Who we choose to stand with says a lot about ourselves.
Right now, the world aches. Grief hangs heavy over France, Lebanon, Nigeria, Mexico and Missouri — to name a few. Solidarity has become a buzzword, sometimes spoken honestly and at other times a temporary relief of guilt or pain difficult to reconcile. We all mourn, searching for solutions in our sorrows, but why is certain pain given priority?
After the horrific terrorist acts by ISIS in Paris on Nov. 13 that left at least 129 dead and over 350 wounded, the world was shocked. How could such appalling violence hit one of the most cosmopolitan cities? Nowhere was safe, not even the presumed fortresses of the West.
Just a day before the atrocities in Paris, ISIS killed 43 people in a double suicide bombing in Beirut.
Naturally the United States, like other nations, responded with overwhelming solidarity with France. Americans saw themselves in the French, but found it difficult to identify with the Lebanese in the same way.
The deaths in Beirut drew significantly less attention. There was media coverage, but nowhere near the around-the-clock news coverage on the Parisian attacks. Leaders around the globe did not condemn the violence. There was no hashtag on Twitter. There was no option to filter your profile picture with the Lebanese flag, nor was it projected against famous monuments across the world.
Selective grief is a moral and ethical issue. What we grieve about and what we pay attention to makes a statement about who we are. So when we mourn Parisian lives at the expense of Lebanese lives, or force black students to prove they are being marginalized on universities, we are reinforcing the notion — no matter how implicit — that people of color don’t matter.
Black students across the country are challenging racism in higher education. While their activism is bringing about incredible change, like the resignation of President Timothy Wolfe at the University of Missouri, these feats are the result of years of struggle where students of color are forced to do the job of their administrators.
At UC Santa Cruz, black students had to organize a day of campus life interruptions to make their demands heard.

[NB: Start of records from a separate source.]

-- pv_equiv track=rewrite | github.com/MWJones96/ECM-1408---CA3 | alternade.py | alternade
-- ===== SOURCE A (Python) =====
-- def alternade(word, degree=2):
--     alternades = []
--     for first_letter in range(0, degree):
--         alt = ""
--         for letter in range(first_letter, len(word), degree):
--             alt += word[letter]
--
--         if alt != "":
--             alternades.append(alt)
--
--     return alternades
-- ===== SOURCE B (Python) =====
-- def alternade(word, degree=2):
--     if degree <= 0:
--         return []
--     buckets = [""] * degree
--     for i, ch in enumerate(word):
--         buckets[i % degree] += ch
--     return [b for b in buckets if b]
-- ===== Notes on version B (the rewrite author's own statement) =====
-- stated objective: simpler
-- what changed: Replaced A's per-offset nested strided loops with a single linear pass that distributes each character into bucket i % degree and then drops empty buckets.
import Mathlib
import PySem

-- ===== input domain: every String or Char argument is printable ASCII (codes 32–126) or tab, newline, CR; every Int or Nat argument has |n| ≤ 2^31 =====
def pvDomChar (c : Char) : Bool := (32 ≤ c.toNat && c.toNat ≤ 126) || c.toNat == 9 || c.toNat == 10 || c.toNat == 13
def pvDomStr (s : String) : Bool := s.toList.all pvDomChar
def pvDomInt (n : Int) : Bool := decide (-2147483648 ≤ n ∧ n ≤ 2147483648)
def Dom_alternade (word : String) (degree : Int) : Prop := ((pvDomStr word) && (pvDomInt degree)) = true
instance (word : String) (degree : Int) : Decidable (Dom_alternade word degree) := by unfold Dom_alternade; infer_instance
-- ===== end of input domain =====

-- B replaces A's nested strided loops by a single pass that distributes each character
-- into bucket i % degree and then drops the empty buckets (objective: simpler).

-- ===== PORT A =====
-- strings are carried as List Char (PySem convention); the `none` branch of pyGet? is
-- unreachable: every index produced by the inner range is < len(word).
def alternade (word : String) (degree : Int) : List String :=
  (PySem.List.pyRange 0 degree 1).foldl
    (fun alternades first_letter =>
      let alt : List Char :=
        (PySem.List.pyRange first_letter (PySem.Str.len word) degree).foldl
          (fun alt letter =>
            match PySem.List.pyGet? word.toList letter with
            | some c => alt ++ [c]
            | none => alt)
          []
      if alt ≠ [] then alternades ++ [String.mk alt] else alternades)
    []

-- ===== PORT B =====
-- bucket strings carried as List Char; in `i % degree` we have i ≥ 0 and degree > 0,
-- so PySem.Int.mod is exact Python `%` here.
def alternade_alt (word : String) (degree : Int) : List String :=
  if degree ≤ 0 then []
  else
    ((((PySem.List.enumerate word.toList).foldl
        (fun bs p =>
          bs.set (PySem.Int.mod p.1 degree).toNat
            (bs.getD (PySem.Int.mod p.1 degree).toNat [] ++ [p.2]))
        (List.replicate degree.toNat [])).filter (· ≠ [])).map String.mk)

-- ===== PRECONDITION & SPEC =====
def Spec_alternade (word : String) (degree : Int) (out : List String) : Prop := out = alternade_alt word degree
instance (word : String) (degree : Int) (out : List String) : Decidable (Spec_alternade word degree out) := by unfold Spec_alternade; infer_instance

-- ===== CLAIM (what is proved, stated in full; the proofs are below) =====
def Claim_equal_alternade : Prop := ∀ (word : String) (degree : Int), Dom_alternade word degree → Spec_alternade word degree (alternade word degree)

-- ===== LEMMAS AND PROOFS =====

-- chars of l at indices i, i+(s+1), i+2(s+1), … (stride s+1, so termination is on length - i)
def pick (l : List Char) (s : Nat) (i : Nat) : List Char :=
  if h : i < l.length then l[i] :: pick l s (i + s + 1) else []
termination_by l.length - i

lemma pick_nil (s i : Nat) : pick ([] : List Char) s i = [] := by
  unfold pick; simp

lemma pick_oob (l : List Char) (s i : Nat) (h : l.length ≤ i) : pick l s i = [] := by
  unfold pick; simp [Nat.not_lt.mpr h]

lemma pick_append (t : List Char) (c : Char) (s : Nat) (i : Nat) :
    pick (t ++ [c]) s i =
      pick t s i ++ (if i ≤ t.length ∧ (t.length - i) % (s + 1) = 0 then [c] else []) := by
  suffices h : ∀ m i, t.length + 1 - i ≤ m → pick (t ++ [c]) s i =
      pick t s i ++ (if i ≤ t.length ∧ (t.length - i) % (s + 1) = 0 then [c] else []) from
    h _ i le_rfl
  intro m
  induction m with
  | zero =>
    intro i hi
    have h1 : t.length < i := by omega
    rw [pick_oob _ _ _ (by simp; omega), pick_oob _ _ _ (by omega)]
    simp [Nat.not_le.mpr h1]
  | succ m ih =>
    intro i hi
    rcases lt_trichotomy i t.length with h | h | h
    · conv_lhs => rw [pick]
      have h1 : i < (t ++ [c]).length := by simp; omega
      simp only [h1, dif_pos]
      rw [List.getElem_append_left h, ih (i + s + 1) (by omega)]
      conv_rhs => rw [pick]
      simp only [h, dif_pos, List.cons_append]
      congr 1
      by_cases h3 : i + s + 1 ≤ t.length
      · have hm : (t.length - i) % (s + 1) = (t.length - (i + s + 1)) % (s + 1) := by
          rw [show t.length - i = (t.length - (i + s + 1)) + (s + 1) by omega, Nat.add_mod_right]
        have hiff : (i + s + 1 ≤ t.length ∧ (t.length - (i + s + 1)) % (s + 1) = 0)
            ↔ (i ≤ t.length ∧ (t.length - i) % (s + 1) = 0) := by
          rw [hm]; constructor <;> rintro ⟨_, hb⟩ <;> exact ⟨by omega, hb⟩
        simp only [hiff]
      · have h4 : (t.length - i) % (s + 1) = t.length - i := Nat.mod_eq_of_lt (by omega)
        have h6 : ¬ (i + s + 1 ≤ t.length ∧ (t.length - (i + s + 1)) % (s + 1) = 0) := by
          rintro ⟨ha, _⟩; omega
        have h7 : ¬ (i ≤ t.length ∧ (t.length - i) % (s + 1) = 0) := by
          rintro ⟨_, hb⟩; omega
        simp only [if_neg h6, if_neg h7, List.append_nil]
    · subst h
      conv_lhs => rw [pick]
      have h1 : t.length < (t ++ [c]).length := by simp
      simp only [h1, dif_pos]
      rw [List.getElem_append_right (le_refl t.length)]
      rw [pick_oob _ _ _ (by simp), pick_oob _ _ _ le_rfl]
      simp
    · rw [pick_oob _ _ _ (by simp; omega), pick_oob _ _ _ (by omega)]
      have : ¬ (i ≤ t.length ∧ (t.length - i) % (s + 1) = 0) := by rintro ⟨ha, _⟩; omega
      simp [this]

-- (f ≤ n ∧ d ∣ n - f) ↔ f = n % d, for f < d
lemma cond_iff_mod (d n f : Nat) (hf : f < d) :
    (f ≤ n ∧ (n - f) % d = 0) ↔ f = n % d := by
  constructor
  · rintro ⟨hle, hmod⟩
    obtain ⟨k, hk⟩ := Nat.dvd_of_mod_eq_zero hmod
    have hn : n = f + d * k := by omega
    subst hn
    simp [Nat.add_mul_mod_self_left, Nat.mod_eq_of_lt hf]
  · rintro rfl
    refine ⟨Nat.mod_le _ _, ?_⟩
    have h1 := Nat.div_add_mod n d
    have h2 : n - n % d = d * (n / d) := by omega
    simp [h2, Nat.mul_mod_right]

lemma set_map_range {α : Type} (g : Nat → α) (d j : Nat) (v : α) :
    ((List.range d).map g).set j v
      = (List.range d).map (fun f => if f = j then v else g f) := by
  apply List.ext_getElem
  · simp
  · intro k h1 h2
    simp only [List.getElem_set, List.getElem_map, List.getElem_range]
    by_cases hk : j = k <;> simp [hk, eq_comm]

-- a range(a, b, s) with 0 < s and a < b starts at a and continues from a + s
lemma pyRange_pos_cons (a b s : Int) (hs : 0 < s) (hab : a < b) :
    PySem.List.pyRange a b s = a :: PySem.List.pyRange (a + s) b s := by
  rw [PySem.List.pyRange_of_pos _ _ hs, PySem.List.pyRange_of_pos _ _ hs]
  by_cases h2 : a + s < b
  · have hq : (b - (a + s) + s - 1) / s = (b - a - 1) / s := by ring_nf
    have hnn : 0 ≤ (b - a - 1) / s := Int.ediv_nonneg (by omega) hs.le
    have hm : (b - a + s - 1) / s = (b - a - 1) / s + 1 := by
      rw [show b - a + s - 1 = (b - a - 1) + 1 * s by ring, Int.add_mul_ediv_right _ _ hs.ne']
    have hcount : ((b - a + s - 1) / s).toNat = ((b - (a + s) + s - 1) / s).toNat + 1 := by
      rw [hq, hm]; omega
    rw [if_pos hab, if_pos h2, hcount, List.range_succ_eq_map]
    simp only [List.map_cons, List.map_map]
    congr 1
    · push_cast; ring
    · apply List.map_congr_left
      intro k _
      simp only [Function.comp]
      push_cast
      ring
  · have hone : (b - a + s - 1) / s = 1 := by
      rw [← PySem.Int.floordiv_eq_ediv_of_pos hs, PySem.Int.floordiv_eq_iff_of_pos hs]
      constructor <;> omega
    rw [if_pos hab, if_neg h2, hone]
    simp

-- A's inner loop over range(first_letter, len(word), degree) computes pick
lemma innerA (l : List Char) (degree : Int) (hd : 0 < degree) :
    ∀ (a : Int), 0 ≤ a → ∀ (init : List Char),
      (PySem.List.pyRange a (l.length : Int) degree).foldl
        (fun alt letter =>
          match PySem.List.pyGet? l letter with
          | some c => alt ++ [c]
          | none => alt)
        init
      = init ++ pick l (degree.toNat - 1) a.toNat := by
  suffices h : ∀ (m : Nat) (a : Int), 0 ≤ a → l.length + 1 - a.toNat ≤ m → ∀ init,
      (PySem.List.pyRange a (l.length : Int) degree).foldl
        (fun alt letter =>
          match PySem.List.pyGet? l letter with
          | some c => alt ++ [c]
          | none => alt)
        init
      = init ++ pick l (degree.toNat - 1) a.toNat by
    intro a ha init; exact h (l.length + 1 - a.toNat) a ha le_rfl init
  intro m
  induction m with
  | zero =>
    intro a ha hm init
    rw [PySem.List.pyRange_of_pos _ _ hd, if_neg (by omega), pick_oob _ _ _ (by omega)]
    simp
  | succ m ih =>
    intro a ha hm init
    by_cases hlt : a < (l.length : Int)
    · rw [pyRange_pos_cons _ _ _ hd hlt, List.foldl_cons]
      have hat : a = ((a.toNat : Nat) : Int) := (Int.toNat_of_nonneg ha).symm
      have hget : PySem.List.pyGet? l a = l[a.toNat]? := by
        rw [hat]; exact PySem.List.pyGet?_natCast l a.toNat
      have hlt' : a.toNat < l.length := by omega
      rw [hget]
      simp only [List.getElem?_eq_getElem hlt']
      rw [ih (a + degree) (by omega) (by omega)]
      conv_rhs => rw [pick]
      simp only [hlt', dif_pos]
      have hst : a.toNat + (degree.toNat - 1) + 1 = (a + degree).toNat := by omega
      rw [hst]
      simp
    · rw [PySem.List.pyRange_of_pos _ _ hd, if_neg (by omega), pick_oob _ _ _ (by omega)]
      simp

-- B's single pass builds exactly the list of picks, one bucket per offset
lemma bucketsB (degree : Int) (hd : 0 < degree) (l : List Char) :
    (PySem.List.enumerate l).foldl
        (fun bs p =>
          bs.set (PySem.Int.mod p.1 degree).toNat
            (bs.getD (PySem.Int.mod p.1 degree).toNat [] ++ [p.2]))
        (List.replicate degree.toNat [])
      = (List.range degree.toNat).map (fun f => pick l (degree.toNat - 1) f) := by
  obtain ⟨d, rfl⟩ : ∃ d : Nat, degree = (d : Int) :=
    ⟨degree.toNat, (Int.toNat_of_nonneg hd.le).symm⟩
  have hdpos : 0 < d := by omega
  simp only [Int.toNat_natCast]
  induction l using List.reverseRecOn with
  | nil =>
    simp [PySem.List.enumerate_nil, pick_nil, List.map_const']
  | append_singleton t c ih =>
    rw [PySem.List.enumerate_append, List.foldl_append, ih]
    simp only [PySem.List.enumerate_cons, PySem.List.enumerate_nil, List.foldl_cons,
      List.foldl_nil]
    have hmod : (PySem.Int.mod (0 + (t.length : Int)) (d : Int)).toNat = t.length % d := by
      rw [zero_add, PySem.Int.mod_natCast]; omega
    rw [hmod]
    have hj : t.length % d < d := Nat.mod_lt _ hdpos
    rw [PySem.List.getD_map_range _ _ _ _ hj, set_map_range]
    apply List.map_congr_left
    intro f hf
    have hfd : f < d := List.mem_range.mp hf
    have hs1 : d - 1 + 1 = d := by omega
    rw [pick_append, hs1]
    by_cases hc : f = t.length % d
    · subst hc
      rw [if_pos rfl, if_pos ((cond_iff_mod _ _ _ hfd).mpr rfl)]
    · rw [if_neg hc, if_neg (fun h => hc ((cond_iff_mod _ _ _ hfd).mp h))]
      simp

-- ===== VERDICT (by name: the statement is the Claim_ definition above) =====
theorem alternade_spec : Claim_equal_alternade := by
  intro word degree _
  unfold Spec_alternade alternade alternade_alt
  by_cases hle : degree ≤ 0
  · rw [if_pos hle, PySem.List.pyRange_one_eq_nil hle]
    simp
  · have hd : 0 < degree := by omega
    rw [if_neg hle]
    obtain ⟨d, rfl⟩ : ∃ d : Nat, degree = (d : Int) :=
      ⟨degree.toNat, (Int.toNat_of_nonneg hd.le).symm⟩
    rw [bucketsB _ hd]
    simp only [Int.toNat_natCast]
    rw [PySem.List.pyRange_zero_natCast, List.foldl_map]
    have hfun : (fun (alternades : List String) (k : Nat) =>
        (fun alternades first_letter =>
          let alt : List Char :=
            (PySem.List.pyRange first_letter (PySem.Str.len word) ((d : Nat) : Int)).foldl
              (fun alt letter =>
                match PySem.List.pyGet? word.toList letter with
                | some c => alt ++ [c]
                | none => alt)
              []
          if alt ≠ [] then alternades ++ [String.mk alt] else alternades) alternades ((k : Nat) : Int))
        = (fun acc k =>
            if (fun k => decide (pick word.toList (d - 1) k ≠ [])) k = true then
              acc ++ [(fun k => String.mk (pick word.toList (d - 1) k)) k]
            else acc) := by
      funext acc k
      have hinner := innerA word.toList ((d : Nat) : Int) hd ((k : Nat) : Int)
        (Int.natCast_nonneg k) []
      simp only [Int.toNat_natCast] at hinner
      rw [PySem.Str.len_eq]
      simp only [hinner, List.nil_append]
      by_cases h : pick word.toList (d - 1) k = [] <;> simp [h]
    rw [hfun, PySem.List.foldl_append_if, List.filter_map, List.map_map]
    rfl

Even so, their experiences are examined under a microscope and the validity dissected, as if it’s up for debate.
This is not surprising. The world does not regard violence against black and brown bodies with much weight. Rather, the frequency of reports of violence in countries like the Middle East normalizes bombings and mass killings. It’s precisely that indifference that should be appalling.
Here in America, the narrative encircling people of color fixes them as impossible to please, always playing the “race card,” making it difficult to truly have their voices heard and see results. The students at Mizzou, Yale and everywhere else in this country are not entitled for asking for safer spaces. They are not misguided for calling for student, staff and faculty accountability. Advocating for a safer space means an end to systemic racism, which hampers their pursuit of an education through a lack or resources and a compromising of their physical safety .
The prioritization of Western bodies dehumanizes people of color and enables selective grief. It allows us to be rattled when dozens die in Paris, but detach when 147 die at a Kenyan University in an attack by Boko Haram.
“When my people died, they did not send the world into mourning,” wrote Lebanese doctor Elie Fares on his blog. “Their death was but an irrelevant fleck along the international news cycle, something that happens in those parts of the world.”
We should grieve with France. What happened in Paris is horrifying and tragic, and our hearts go out to all those mourning a loss. But we must be thinking critically about what our grief — and our solidarity — looks like.
Solidarity with France is important. But so is solidarity with Lebanon, Nigeria and all other countries whose people experience unspeakable violence.